6 Responses to “Donald Hamilton, R.I.P.”
  1. Frank Sennett Says:

    In the early 90s, I visited Mr. Hamilton on his houseboat and he was a gracious host, offering up bourbon and a plate of cheese and discussing the early chapters of what would be his last, as yet unpublished, Matt Helm novel.

    When I tracked him down in Sweden a decade later and interviewed him on the phone, he again couldn’t have been nicer, and had many interesting insights to share.

    He was a fine writer and I wish his publisher hadn’t thrown him on the scrap heap. He left a thrilling body of work, however, and I hope someone brings the Helm series back into print one of these days for a new generation of fans to discover.

    When I interviewed him in early 2002, I mentioned that a Newsweek story about 9/11 had referenced Matt Helm and I wondered what the agent would have done about the terrorist plot.

    “He would have stopped it,” Hamilton said, a wry note creeping into his deadpan delivery.

    I have no doubt.

    I’ll be raising a glass to both Hamilton and Helm tonight, but I want only one of them to rest in peace.

  2. Don Benish Says:

    I received an email from Gordon Hamilton a few days ago, telling me of his father’s death. He said that Dreamworks is still dithering about a new Matt Helm flick. He will let me know if he finds out any news and I will post it to the Donald Hamilton Worship Page(link above).
    We will miss the the man and his gritty style.


  3. Keir Says:

    Thanks, Don. I’ll be interested to see how things develop with the movie. Hopefully they’ll get the right director and the right actor–not that I know who that is. But still, they’d better not screw it up!

  4. Bill Ott Says:

    I suppose not many Hamilton fans remember the Dean Martin-as-Matt-Helm movies fondly, but I do.
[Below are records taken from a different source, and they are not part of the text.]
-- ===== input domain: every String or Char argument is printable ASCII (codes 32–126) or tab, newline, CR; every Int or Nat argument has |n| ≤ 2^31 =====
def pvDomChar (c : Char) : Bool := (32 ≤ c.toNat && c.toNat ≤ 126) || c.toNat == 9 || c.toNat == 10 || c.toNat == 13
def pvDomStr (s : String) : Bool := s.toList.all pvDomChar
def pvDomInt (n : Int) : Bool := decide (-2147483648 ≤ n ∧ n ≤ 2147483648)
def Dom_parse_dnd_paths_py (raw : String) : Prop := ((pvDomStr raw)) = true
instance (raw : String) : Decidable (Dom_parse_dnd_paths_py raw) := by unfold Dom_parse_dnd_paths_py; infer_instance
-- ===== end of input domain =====

-- B replaces A's index-jumping find/slice loop by a single-pass character state machine
-- (idle / plain token / brace-quoted token) with an explicit buffer; objective: alternative.

-- ===== PORT A =====
-- A-side termination helpers, cited by name in the port's termination proof.

-- inner `while i < len(raw) and raw[i] == ' '` loop of A
def skipSpacesA (r : List Char) (i : Nat) : Nat :=
  if h : i < r.length then
    if r[i] = ' ' then skipSpacesA r (i + 1) else i
  else i
termination_by r.length - i

lemma skipSpacesA_ge (r : List Char) (i : Nat) : i ≤ skipSpacesA r i := by
  rw [skipSpacesA]
  split
  · split
    · exact le_trans (by omega) (skipSpacesA_ge r (i + 1))
    · exact le_refl i
  · exact le_refl i
termination_by r.length - i

-- generalized `find.go` for a single-character needle
lemma go_single (c : Char) : ∀ (cs : List Char) (k : Nat),
    PySem.Chars.find.go [c] cs k =
      if c ∈ cs then ((k + (cs.takeWhile (· ≠ c)).length : Nat) : Int) else -1 := by
  intro cs
  induction cs with
  | nil => intro k; simp [PySem.Chars.find.go]
  | cons h t ih =>
    intro k
    rw [PySem.Chars.find.go]
    by_cases hc : h = c
    · subst hc; simp [List.isPrefixOf]
    · simp only [List.isPrefixOf, Bool.and_true, List.mem_cons, List.takeWhile_cons]
      have h1 : (c == h) = false := by simp [Ne.symm hc]
      have h2 : decide (h ≠ c) = true := by simp [hc]
      simp only [h1, h2, Bool.false_eq_true, if_false, if_true, ih (k + 1), List.length_cons]
      by_cases hm : c ∈ t
      · simp [hm, Ne.symm hc]; omega
      · simp [hm, Ne.symm hc]

lemma find_single (cs : List Char) (c : Char) :
    PySem.Chars.find cs [c] =
      if c ∈ cs then (((cs.takeWhile (· ≠ c)).length : Nat) : Int) else -1 := by
  have := go_single c cs 0
  simpa [PySem.Chars.find] using this

-- `raw.find(c, k)` in terms of the suffix `r.drop k`
lemma findFrom_single (r : List Char) (c : Char) (k : Nat) (hk : k ≤ r.length) :
    PySem.Chars.findFrom r [c] (k : Int) none =
      if c ∈ r.drop k then ((k + ((r.drop k).takeWhile (· ≠ c)).length : Nat) : Int) else -1 := by
  rw [PySem.Chars.findFrom_natCast r [c] k hk, find_single]
  by_cases hm : c ∈ r.drop k
  · simp [hm]
  · simp [hm]

-- membership splits a list at the first occurrence
lemma mem_split_takeWhile (c : Char) : ∀ (cs : List Char), c ∈ cs →
    cs = cs.takeWhile (· ≠ c) ++ c :: (cs.dropWhile (· ≠ c)).tail := by
  intro cs
  induction cs with
  | nil => intro h; cases h
  | cons h t ih =>
    intro hm
    by_cases hc : h = c
    · subst hc; simp
    · have hm' : c ∈ t := by
        rcases List.mem_cons.mp hm with h1 | h1
        · exact absurd h1.symm hc
        · exact h1
      have h2 : decide (h ≠ c) = true := by simp [hc]
      simp only [List.takeWhile_cons, List.dropWhile_cons, h2, if_true, List.cons_append]
      exact congrArg (h :: ·) (ih hm')

lemma skipSpacesA_gt_of_space (r : List Char) (i : Nat) (xs : List Char)
    (h : r.drop i = ' ' :: xs) : i + 1 ≤ skipSpacesA r i := by
  have hlt : i < r.length := by
    by_contra hc
    have : r.drop i = [] := List.drop_eq_nil_of_le (by omega)
    rw [this] at h; cases h
  have hsp : r[i] = ' ' := by
    have h0 : (r.drop i)[0]'(by simp [h]) = ' ' := by simp [h]
    rw [List.getElem_drop] at h0
    simpa using h0
  rw [skipSpacesA, dif_pos hlt, if_pos hsp]
  exact skipSpacesA_ge r (i + 1)

-- main `while` loop of A; i: current index, paths: accumulated tokens
def loopA (r : List Char) (i : Nat) (paths : List String) : List String :=
  if h : i < r.length then
    if r[i] = '{' then
      let e := PySem.Chars.findFrom r ['}'] ((i + 1 : Nat) : Int) none
      if he : e = -1 then
        paths ++ [String.ofList (PySem.List.slice r (some ((i + 1 : Nat) : Int)) none)]
      else
        loopA r (skipSpacesA r (e.toNat + 1))
          (paths ++ [String.ofList (PySem.List.slice r (some ((i + 1 : Nat) : Int)) (some e))])
    else
      let e := PySem.Chars.findFrom r [' '] ((i : Nat) : Int) none
      if he : e = -1 then
        paths ++ [String.ofList (PySem.List.slice r (some ((i : Nat) : Int)) none)]
      else
        loopA r (skipSpacesA r e.toNat)
          (paths ++ [String.ofList (PySem.List.slice r (some ((i : Nat) : Int)) (some e))])
  else paths
termination_by r.length - i
decreasing_by
  · -- brace branch: the found '}' is at index ≥ i+1, next i is past it
    rename_i he
    have hk : i + 1 ≤ r.length := by omega
    have he' : PySem.Chars.findFrom r ['}'] ((i + 1 : Nat) : Int) none ≠ -1 := he
    rw [findFrom_single r '}' (i + 1) hk] at he'
    rw [findFrom_single r '}' (i + 1) hk]
    by_cases hm : '}' ∈ r.drop (i + 1)
    · simp only [hm, if_true, Int.toNat_natCast]
      have hge := skipSpacesA_ge r (i + 1 + ((r.drop (i+1)).takeWhile (· ≠ '}')).length + 1)
      omega
    · simp [hm] at he'
  · -- plain branch: the found ' ' is at index ≥ i, skipSpaces advances past it
    rename_i he
    have hk : i ≤ r.length := by omega
    have he' : PySem.Chars.findFrom r [' '] ((i : Nat) : Int) none ≠ -1 := he
    rw [findFrom_single r ' ' i hk] at he'
    rw [findFrom_single r ' ' i hk]
    by_cases hm : ' ' ∈ r.drop i
    · simp only [hm, if_true, Int.toNat_natCast]
      set t := ((r.drop i).takeWhile (· ≠ ' ')).length with ht
      have hsplit := mem_split_takeWhile ' ' (r.drop i) hm
      have hdrop : r.drop (i + t) = ' ' :: ((r.drop i).dropWhile (· ≠ ' ')).tail := by
        have hdd : r.drop (i + t) = (r.drop i).drop t := by rw [List.drop_drop]
        rw [hdd]
        conv_lhs => rw [hsplit]
        rw [ht, List.drop_left]
      have hgt := skipSpacesA_gt_of_space r (i + t) _ hdrop
      omega
    · simp [hm] at he'

def parse_dnd_paths_py (raw : String) : List String :=
  (loopA (PySem.Str.strip raw).toList 0 []).filter (fun p => !(p == ""))

-- ===== PORT B =====
-- one step of the state machine; state = (paths, mode, buf), mode 0 = idle, 1 = plain, 2 = brace
def stepB (st : List String × Nat × List Char) (ch : Char) : List String × Nat × List Char :=
  match st with
  | (paths, mode, buf) =>
    if mode = 0 then
      if ch = ' ' then (paths, mode, buf)
      else if ch = '{' then (paths, 2, [])
      else (paths, 1, [ch])
    else if mode = 2 then
      if ch = '}' then (paths ++ [String.ofList buf], 0, [])
      else (paths, mode, buf ++ [ch])
    else
      if ch = ' ' then (paths ++ [String.ofList buf], 0, [])
      else (paths, mode, buf ++ [ch])

-- end-of-string flush of an in-progress token
def flushB (st : List String × Nat × List Char) : List String :=
  match st with
  | (paths, mode, buf) => if mode ≠ 0 then paths ++ [String.ofList buf] else paths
Campy, sillly, Bond imitations, yes, but still good fun, thanks mostly to impish Deano. Great drive-in fare, for those of a certain age who grew up in suitably small-town environs. Not long ago an old friend of mine organized his own Dean Martin film festival. Not a bad idea at all.

  5. Timothy H. Willis Says:

    Major bummer… (I just got online access and discovered the news of Mister Hamilton’s passing. I’ve been a fan of his since my mother introduced me to the first of the Matt Helm books — mom was a compulsive reader and hooked me on a number of writers back in the fifties and sixties — and I even asked him for permission to use Helm in an alternate history WW2 tale I wrote (still haven’t sold it, more’s the pity). A great loss, and I will miss him. Oh yeah, I still firmly believe that Helm is a far more realistic government assassin than that foppish Jimmy Bond character.

  6. Mike Gay Says:

    I’ve probably read every Matt Helm novel published four or five times, some more. There was something about Matt, cynical, ruthless, efficient, effective, invincible, yet human, touchingly so in unexpected as well as expected situations; a real world touch not found in other serial agents. I’ve greatly missed Matt Helm, (has it really been 1993 since he sent Matt on his last mission?) and will continue to do so. But I have a lousy memory, so will revel in the rereading of the 27 or so Matt Helm novels. How fortunate we are that Donald Hamilton brought Matt Helm into our lives. How sad that age took what enemy agents, and sometimes our own, could not; the lives and existence of Matt Helm and his creator, the incomparable Donald Hamilton.